What you need to do —
Which lines in the records below contain the word "fused"? Copy each one.

[Saved entries]
::::::::::

-- pv_equiv track=rewrite | github.com/tiagyu/Algorithms_python | 프로그래머스/2/42586. 기능개발/기능개발.py | solution
-- ===== SOURCE A (Python) =====
-- def solution(progresses, speeds):
--     # 남은 작업 기간 계산
--     days = []
--     for p,s in zip(progresses, speeds):
--         last_days = (100-p)
--         # 남은 일수 올림
--         if last_days % s == 0:
--             days.append(last_days // s)
--         else:
--             days.append((last_days // s) + 1)
--
--     result = []
--     # 첫 번째 기능의 배포 일자를 기준으로 설정
--     current_day = days[0]
--     count = 1
--
--     # 각 기능의 배포 일자 비교
--     for i in range(1, len(days)):
--         if days[i] <= current_day:
--             # 현재 배포 일자보다 뒤의 기능이 먼저 끝나면 같이 배포
--             count+=1
--         else:
--             # 새로 배포 일자를 갱신하고 결과에 추가
--             result.append(count)
--             current_day = days[i]
--             count = 1
--
--     # 마지막 남은 기능들의 배포 수 추가
--     result.append(count)
--
--     return result
-- ===== SOURCE B (Python) =====
-- def running_max(days):
--     # prefix maxima: each feature is labelled with the day its batch ships
--     m = days[0]                      # IndexError on empty input, as in the original
--     out = []
--     for d in days:
--         m = max(m, d)
--         out.append(m)
--     return out
--
--
-- def run_lengths(xs):
--     # lengths of maximal runs of consecutive equal values
--     result = []
--     count = 0
--     prev = xs[0]
--     for x in xs:
--         if x == prev:
--             count += 1
--         else:
--             result.append(count)
--             prev, count = x, 1
--     result.append(count)
--     return result
--
--
-- def solution(progresses, speeds):
--     # ceiling division with ints: -((p-100)//s) == ceil((100-p)/s)
--     days = [-((p - 100) // s) for p, s in zip(progresses, speeds)]
--     return run_lengths(running_max(days))
-- ===== Notes on version B (the rewrite author's own statement) =====
-- stated objective: alternative
-- what changed: B computes days with one-expression ceiling division, labels each feature with the running maximum of days (its batch leader), and returns the run-lengths of consecutive equal labels, instead of A's fused scan with a current_day/count state machine.
import Mathlib
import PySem

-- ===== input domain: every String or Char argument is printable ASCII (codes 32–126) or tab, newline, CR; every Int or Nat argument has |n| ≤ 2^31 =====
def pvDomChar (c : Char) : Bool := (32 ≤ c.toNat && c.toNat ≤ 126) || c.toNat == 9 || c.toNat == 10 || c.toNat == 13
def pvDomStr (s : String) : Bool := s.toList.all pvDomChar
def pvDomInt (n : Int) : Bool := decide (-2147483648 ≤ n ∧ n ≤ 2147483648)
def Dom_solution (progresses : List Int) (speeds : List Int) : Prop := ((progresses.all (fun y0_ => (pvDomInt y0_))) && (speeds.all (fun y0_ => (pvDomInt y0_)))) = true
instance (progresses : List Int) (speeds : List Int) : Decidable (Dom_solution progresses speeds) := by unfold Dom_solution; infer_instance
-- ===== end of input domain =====

-- B relabels the task: per-feature completion days, running-max batch labels, then run-lengths of equal labels,
-- instead of A's fused current_day/count scan. Same O(n) cost; different decomposition.


-- ===== PORT A =====
-- the 'for i in range(1, len(days))' loop, reading days[i] in order with state (result, current_day, count)
def goA (result : List Int) (cur : Int) (cnt : Int) : List Int → List Int
  | [] => result ++ [cnt]
  | d :: ds => if d ≤ cur then goA result cur (cnt + 1) ds else goA (result ++ [cnt]) d 1 ds

def solution (progresses : List Int) (speeds : List Int) : List Int :=
  let days := (progresses.zip speeds).foldl (fun days ps =>
    let last_days := 100 - ps.1
    if PySem.Int.mod last_days ps.2 = 0 then days ++ [PySem.Int.floordiv last_days ps.2]
    else days ++ [PySem.Int.floordiv last_days ps.2 + 1]) []
  match days with
  | [] => []                       -- Python: days[0] raises IndexError here (outside Pre_)
  | d0 :: rest => goA [] d0 1 rest

-- ===== PORT B =====
-- running_max's loop: m is the running maximum, each step appends the new m
def runMaxB (m : Int) : List Int → List Int
  | [] => []
  | d :: ds => (max m d) :: runMaxB (max m d) ds

-- run_lengths' loop with state (result via back-to-front build, prev, count)
def runLenB (prev : Int) (count : Int) : List Int → List Int
  | [] => [count]
  | x :: xs => if x = prev then runLenB prev (count + 1) xs else count :: runLenB x 1 xs

def solution_alt (progresses : List Int) (speeds : List Int) : List Int :=
  let days := (progresses.zip speeds).map (fun ps => -(PySem.Int.floordiv (ps.1 - 100) ps.2))
  match days with
  | [] => []                       -- Python: days[0] in running_max raises IndexError here (outside Pre_)
  | d0 :: _ =>
    match runMaxB d0 days with
    | [] => []
    | x0 :: xs => runLenB x0 0 (x0 :: xs)

-- ===== PRECONDITION & SPEC =====
-- Pre_ excludes exactly the inputs where Python A raises: an empty zip (days[0] → IndexError)
-- and a zero speed among the zipped pairs (ZeroDivisionError).
def Pre_solution (progresses : List Int) (speeds : List Int) : Prop :=
  progresses ≠ [] ∧ speeds ≠ [] ∧ ∀ ps ∈ progresses.zip speeds, ps.2 ≠ 0
instance (progresses : List Int) (speeds : List Int) : Decidable (Pre_solution progresses speeds) := by
  unfold Pre_solution; infer_instance

def pvWitness_solution : List Int × List Int := ([93, 30, 55], [1, 30, 5])

def Spec_solution (progresses : List Int) (speeds : List Int) (out : List Int) : Prop := out = solution_alt progresses speeds
instance (progresses : List Int) (speeds : List Int) (out : List Int) : Decidable (Spec_solution progresses speeds out) := by unfold Spec_solution; infer_instance

-- ===== CLAIM (what is proved, stated in full; the proofs are below) =====
def Claim_equal_solution : Prop := ∀ (progresses : List Int) (speeds : List Int), Dom_solution progresses speeds → Pre_solution progresses speeds → Spec_solution progresses speeds (solution progresses speeds)

-- ===== LEMMAS AND PROOFS =====

-- Python int ceiling: A's (a//s, +1 unless exact) equals B's -((-a)//s), for every nonzero s
theorem ceil_eq_pos (a s : Int) (hs : 0 < s) :
    (if PySem.Int.mod a s = 0 then PySem.Int.floordiv a s else PySem.Int.floordiv a s + 1)
      = -(PySem.Int.floordiv (-a) s) := by
  have h := PySem.Int.floordiv_mul_add_mod a s
  have h0 := PySem.Int.mod_nonneg a hs
  have h1 := PySem.Int.mod_lt a hs
  symm
  split_ifs with hm
  · exact (PySem.Int.neg_floordiv_neg_eq_iff_of_pos hs).mpr ⟨by nlinarith, by nlinarith⟩
  · have hm' : 0 < PySem.Int.mod a s := lt_of_le_of_ne h0 (Ne.symm hm)
    exact (PySem.Int.neg_floordiv_neg_eq_iff_of_pos hs).mpr ⟨by nlinarith, by nlinarith⟩

theorem ceil_eq (a s : Int) (hs : s ≠ 0) :
    (if PySem.Int.mod a s = 0 then PySem.Int.floordiv a s else PySem.Int.floordiv a s + 1)
      = -(PySem.Int.floordiv (-a) s) := by
  rcases lt_or_gt_of_ne hs with hneg | hpos
  · have e1 : PySem.Int.floordiv a s = PySem.Int.floordiv (-a) (-s) := by
      have := PySem.Int.floordiv_neg_neg (-a) (-s); simpa using this.symm
    have e2 : PySem.Int.mod a s = -(PySem.Int.mod (-a) (-s)) := by
      have := PySem.Int.mod_neg_neg (-a) (-s); simpa using this.symm
    have e3 : PySem.Int.floordiv (-a) s = PySem.Int.floordiv a (-s) := by
      have := PySem.Int.floordiv_neg_neg a (-s); simpa using this
    rw [e1, e2, e3]
    have := ceil_eq_pos (-a) (-s) (by omega)
    simpa [neg_eq_zero] using this
  · exact ceil_eq_pos a s hpos

-- A's foldl-append day builder, generalized over the accumulator, as a map
theorem daysA_eq_map (l : List (Int × Int)) (acc : List Int) (h : ∀ ps ∈ l, ps.2 ≠ 0) :
    l.foldl (fun days ps =>
      let last_days := 100 - ps.1
      if PySem.Int.mod last_days ps.2 = 0 then days ++ [PySem.Int.floordiv last_days ps.2]
      else days ++ [PySem.Int.floordiv last_days ps.2 + 1]) acc
    = acc ++ l.map (fun ps => -(PySem.Int.floordiv (ps.1 - 100) ps.2)) := by
  induction l generalizing acc with
  | nil => simp
  | cons p l ih =>
    have hp : p.2 ≠ 0 := h p (by simp)
    have hrest : ∀ ps ∈ l, ps.2 ≠ 0 := fun ps hm => h ps (by simp [hm])
    have hc := ceil_eq (100 - p.1) p.2 hp
    have hneg : -(100 - p.1) = p.1 - 100 := by ring
    simp only [List.foldl_cons, List.map_cons]
    rw [ih _ hrest]
    by_cases hm : PySem.Int.mod (100 - p.1) p.2 = 0 <;>
      simp_all [List.append_assoc]

-- A's scan equals run-lengths of the running maxima
theorem goA_eq (ds : List Int) : ∀ (res : List Int) (cur cnt : Int),
    goA res cur cnt ds = res ++ runLenB cur cnt (runMaxB cur ds) := by
  induction ds with
  | nil => intro res cur cnt; simp [goA, runLenB, runMaxB]
  | cons d ds ih =>
    intro res cur cnt
    by_cases hle : d ≤ cur
    · have hmax : max cur d = cur := by omega
      simp [goA, runMaxB, runLenB, hle, ih]
    · have hmax : max cur d = d := by omega
      have hne : ¬ d = cur := by omega
      simp [goA, runMaxB, runLenB, hle, hmax, hne, ih, List.append_assoc]

-- ===== VERDICT (by name: the statement is the Claim_ definition above) =====
theorem solution_spec : Claim_equal_solution := by
  intro progresses speeds _ hpre
  obtain ⟨hp, hs, hz⟩ := hpre
  unfold Spec_solution solution solution_alt
  have hzip : progresses.zip speeds ≠ [] := by
    cases progresses with
    | nil => exact absurd rfl hp
    | cons a as => cases speeds with
      | nil => exact absurd rfl hs
      | cons b bs => simp [List.zip]
  rw [daysA_eq_map _ [] hz]
  simp only [List.nil_append]
  cases hdays : (progresses.zip speeds).map (fun ps => -(PySem.Int.floordiv (ps.1 - 100) ps.2)) with
  | nil => exact absurd (List.map_eq_nil_iff.mp hdays) hzip
  | cons d0 rest =>
    simp [goA_eq, runMaxB, runLenB]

::::::::::

Solution —
-- what changed: B computes days with one-expression ceiling division, labels each feature with the running maximum of days (its batch leader), and returns the run-lengths of consecutive equal labels, instead of A's fused scan with a current_day/count state machine.
-- instead of A's fused current_day/count scan. Same O(n) cost; different decomposition.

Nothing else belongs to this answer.